Contrary to appearances, I haven't completely abandoned eFoundations, but recently I've mostly been working on the JISC-funded LOCAH project which I mentioned here a while ago, and my recent scribblings have mostly been over on the project blog.
LOCAH is working on making available some data from the Archives Hub (a collection of archival finding-aids i.e. metadata about archival collections and their constituent items) and from Copac (a "union catalogue" of bibliographic metadata from major research & specialist libraries) as linked data.
So far, I've mostly been working with the EAD data, with Jane Stevenson and Bethan Ruddock from the Archives Hub. I've posted a few pieces on the LOCAH blog, on the high-level architecture/workflow, on the model for the archival description data (also here), and most recently on the URI patterns we're using for the archival data.
I've got an implementation of this as an XSLT transform that reads an EAD XML document and outputs RDF/XML, and have uploaded the results of applying that to a small subset of data to a Talis Platform instance. We're still ironing out some glitches but there'll be information about that on the project blog coming in the not too distant future.
On a personal note, I'm quite enjoying the project. It gives me a chance to sit down and try to actually apply some of the principles that I read about and talk about, and I'm working through some of the challenges of "real world" data, with all its variability and quirks. I worked in special collections and archives for a few years back in the 1990s, when the institutions where I was working were really just starting to explore the potential of the Web, so it's interesting to see how things have changed (or not! :-)), and to see the impact of and interest in some current technological (and other) trends within those communities. It also gives me a concrete incentive to explore the use of tools (like the Talis Platform) that I've been aware of but have only really tinkered with: my efforts in that space inevitably bring me face to face with the limited scope of my development skills, though it's also nice to find that the availability of a growing range of tools has enabled me to get some results even with my rather stumbling efforts.
It'a also an opportunity for me to discuss the "linked data" approach with the archivists and librarians within the project - in very concrete ways based on actual data - and to try to answer their questions and to understand what aspects are perceived as difficult or complex - or just different from existing approaches and practices.

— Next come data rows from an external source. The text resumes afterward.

theorem iter_eq (n : Nat) : ∀ p : List Char, pvGoodB p pvArr = true →
    pvPass^[n] p = p ++ pvToChars (pvOuter n (ordLast p) p.length) ∧
    pvGoodB (p ++ pvToChars (pvOuter n (ordLast p) p.length)) pvArr = true := by
  induction n with
  | zero => intro p hg; simpa [pvOuter, pvToChars_nil] using hg
  | succ n ih =>
    intro p hg
    rw [Function.iterate_succ_apply]
    obtain ⟨hp1, hp2⟩ := pass_eq p hg
    rw [hp1]
    obtain ⟨hq1, hq2⟩ := ih _ hp2
    set r := pvRun 95 32 (ordLast p) p.length with hr
    have hbnds := run_bounds 95 32 (ordLast p) p.length (by omega)
    have hol : ordLast (p ++ pvToChars r) = r.getLastD (ordLast p) :=
      ordLast_append_toChars p r (by intro x hx; exact hbnds x hx)
    have hlen : (p ++ pvToChars r).length = p.length + r.length := by simp [pvToChars]
    rw [hol, hlen] at hq1 hq2
    have hout : pvOuter (n + 1) (ordLast p) p.length
        = r ++ pvOuter n (r.getLastD (ordLast p)) (p.length + r.length) := by
      rw [pvOuter, ← hr]
    constructor
    · rw [hq1, hout, pvToChars_append, ← List.append_assoc]
    · rw [hout, pvToChars_append, ← List.append_assoc]
      exact hq2

-- ===== B's loop =====

theorem grow_aux (f : Nat) : ∀ p : List Char, 38 ≤ p.length + f →
    pvGrow p = p ++ pvToChars (pvGreedy f (ordLast p) p.length) := by
  induction f with
  | zero =>
    intro p hf
    rw [pvGrow, if_neg (by omega)]
    simp [pvGreedy, pvToChars]
  | succ f ih =>
    intro p hf
    by_cases hlen : p.length < 38
    case neg =>
      rw [pvGrow, if_neg hlen, pvGreedy, if_neg hlen]
      simp [pvToChars]
    case pos =>
    rw [pvGrow, if_pos hlen, pvGreedy, if_pos hlen]
    have hcond : (if p = [] then (32 : Int)
          else pvArr.getD (p.length - 1) 0 - ((p.getLastD 'A').toNat : Int))
        = (if p.length = 0 then (32 : Int) else pvArr.getD (p.length - 1) 0 - ordLast p) := by
      by_cases hnil : p = []
      · subst hnil; simp
      · rw [if_neg hnil, if_neg (by simpa [List.length_eq_zero_iff] using hnil)]
        rw [ordLast_ne_nil p hnil]
    rw [hcond]
    set v : Int := if p.length = 0 then (32 : Int) else pvArr.getD (p.length - 1) 0 - ordLast p with hv
    by_cases hvr : 32 ≤ v ∧ v ≤ 126
    · rw [if_pos hvr, if_pos hvr]
      have := ih (p ++ [Char.ofNat v.toNat]) (by simp; omega)
      rw [this]
      have hol : ordLast (p ++ [Char.ofNat v.toNat]) = v := ordLast_append_code p v hvr.1 hvr.2
      rw [hol]
      have hlen1 : (p ++ [Char.ofNat v.toNat]).length = p.length + 1 := by simp
      rw [hlen1]
      rw [pvToChars_cons]
      simp
    · rw [if_neg hvr, if_neg hvr]
      simp [pvToChars]

-- ===== the finite core =====
-- the 36 sweeps reach exactly the greedy fixpoint, for every admissible last-character
-- code and every reachable length.  The check is done on kernel-evaluation-friendly
-- Nat mirrors of pvOuter/pvGreedy (binary-tree table lookup, forced sharing, a Nat
-- encoding of the code lists), which are proved equal to the Int versions below.

-- pvArr as a binary decision tree (same values; fast to evaluate in the kernel)
def pvArrN (n : Nat) : Nat :=
  if n < 19 then
    (if n < 9 then
      (if n < 4 then (if n < 2 then (if n = 0 then 156 else 150) else (if n = 2 then 189 else 175))
       else (if n < 6 then (if n = 4 then 147 else 195) else (if n = 6 then 148 else if n = 7 then 96 else 162)))
     else
      (if n < 14 then (if n < 11 then (if n = 9 then 209 else 194) else (if n = 11 then 207 else if n = 12 then 156 else 163))
       else (if n < 16 then (if n = 14 then 166 else 104) else (if n = 16 then 148 else if n = 17 then 193 else 215))))
  else
    (if n < 28 then
      (if n < 23 then (if n < 21 then (if n = 19 then 172 else 150) else (if n = 21 then 147 else 147))
       else (if n < 25 then (if n = 23 then 214 else 168) else (if n = 25 then 159 else if n = 26 then 210 else 148)))
     else
      (if n < 33 then (if n < 30 then (if n = 28 then 167 else 214) else (if n = 30 then 143 else if n = 31 then 160 else 163))
       else (if n < 35 then (if n = 33 then 161 else 163) else (if n = 35 then 86 else if n = 36 then 158 else 0))))

theorem arrN_eq (n : Nat) : (pvArrN n : Int) = pvArr.getD n 0 := by
  by_cases h : n < 37
  · interval_cases n <;> rfl
  · rw [List.getD_eq_default _ _ (by rw [pvArr_length]; omega)]
    unfold pvArrN
    split_ifs <;> omega

-- one inner sweep together with its end state, over Nat codes
def pvStepF : Nat → Nat → Nat → Nat → List Nat × Nat × Nat
  | 0, _, c, L => ([], c, L)
  | f + 1, j, c, L =>
    if L < 38 then
      if j ≤ 126 then
        if L = 0 then
          match pvStepF f (j + 1) j 1 with
          | (r, e) => (j :: r, e)
        else
          match pvArrN (L - 1) - c with
          | 0 => ([], c, L)
          | w + 1 =>
            if j ≤ w + 1 then
              if w + 1 ≤ 126 then
                match pvStepF f (w + 2) (w + 1) (L + 1) with
                | (r, e) => ((w + 1) :: r, e)
              else ([], c, L)
            else ([], c, L)
      else ([], c, L)
    else ([], c, L)

def pvOuterFa : Nat → Nat → Nat → List Nat
  | 0, _, _ => []
  | n + 1, c, L =>
    match pvStepF 95 32 c L with
    | (r, c', L') =>
      match c', L' with   -- the four-way match forces c' and L' to literals (evaluation sharing)
      | 0, 0 => r ++ pvOuterFa n 0 0
      | 0, lk + 1 => r ++ pvOuterFa n 0 (lk + 1)
      | ck + 1, 0 => r ++ pvOuterFa n (ck + 1) 0
      | ck + 1, lk + 1 => r ++ pvOuterFa n (ck + 1) (lk + 1)

def pvGreedyFa : Nat → Nat → Nat → List Nat
  | 0, _, _ => []
  | f + 1, c, L =>
    if L < 38 then
      match (if L = 0 then 32 else pvArrN (L - 1) - c) with
      | 0 => []
      | w + 1 => if 32 ≤ w + 1 then (if w + 1 ≤ 126 then (w + 1) :: pvGreedyFa f (w + 1) (L + 1) else []) else []
    else []

def pvEnc : List Nat → Nat
  | [] => 0
  | v :: r => pvEnc r * 128 + (v + 1)

def pvCodeAt (i : Nat) : Nat :=
  if i < 3 then (if i = 0 then 9 else if i = 1 then 10 else 13) else 29 + i

def pvChkL : Nat → Nat → Bool
  | _, 0 => true
  | cc, k + 1 =>
    (pvEnc (pvOuterFa 36 cc k.succ) == pvEnc (pvGreedyFa 38 cc k.succ)) && pvChkL cc k

def pvChkC : Nat → Bool
  | 0 => true
  | i + 1 => pvChkL (pvCodeAt i) 37 && pvChkC i

set_option maxHeartbeats 400000000 in
set_option maxRecDepth 8000 in
theorem pvChk_dec : pvChkC 98 = true := by decide

theorem pvChk0_dec : (pvEnc (pvOuterFa 36 0 0) == pvEnc (pvGreedyFa 38 0 0)) = true := by decide

-- ----- bridging the fast Nat mirrors to the Int versions -----

theorem pvStepF_zero (j c L : Nat) : pvStepF 0 j c L = ([], c, L) := rfl

theorem pvStepF_succ_stop (f j c L : Nat) (h : ¬(L < 38 ∧ j ≤ 126)) :
    pvStepF (f + 1) j c L = ([], c, L) := by
  by_cases h1 : L < 38
  · simp only [pvStepF]
    rw [if_pos h1, if_neg (by tauto)]
  · simp only [pvStepF]
    rw [if_neg h1]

So while some of my work necessarily involves me getting my head down and analysing input data or hacking away at XSLT or prodding datasets with SPARQL queries, I've been doing my best to discuss the principles behind what I'm doing with Jane and Bethan as I go along, and they in turn have reflected on some of the challenges as they perceive them in posts like Jane's here.
One of the project's tasks is to:
Explore and report on the opportunities and barriers in making content structured and exposed on the Web for discovery and use. Such opportunities and barriers may coalesce around licensing implications, trust, provenance, sustainability and usability.
I think we're trying to take a broad view of this aspect of the project, so that it extends not just to the "technical" challenges in cranking out data and how we address them, but also incorporates some of these "softer" elements of how we, as individuals with backgrounds in different "communities", with different practices and experiences and perspectives, share our ideas, get to grips with some of the concepts and terminology and so on. Where are the "pain points" that cause confusion in this particular context? Which means of explaining or illustrating things work, and which don't? What (if any!) is the value of the "linked data" approach for this sort of data? How is that best demonstrated? What are the implications, if any, for information management practices within this community? It may not be the case that SPARQL becomes a required element of archivists' training any time soon, but having these conversations, and reflecting on them, is, I think, an important part of the LOCAH experience.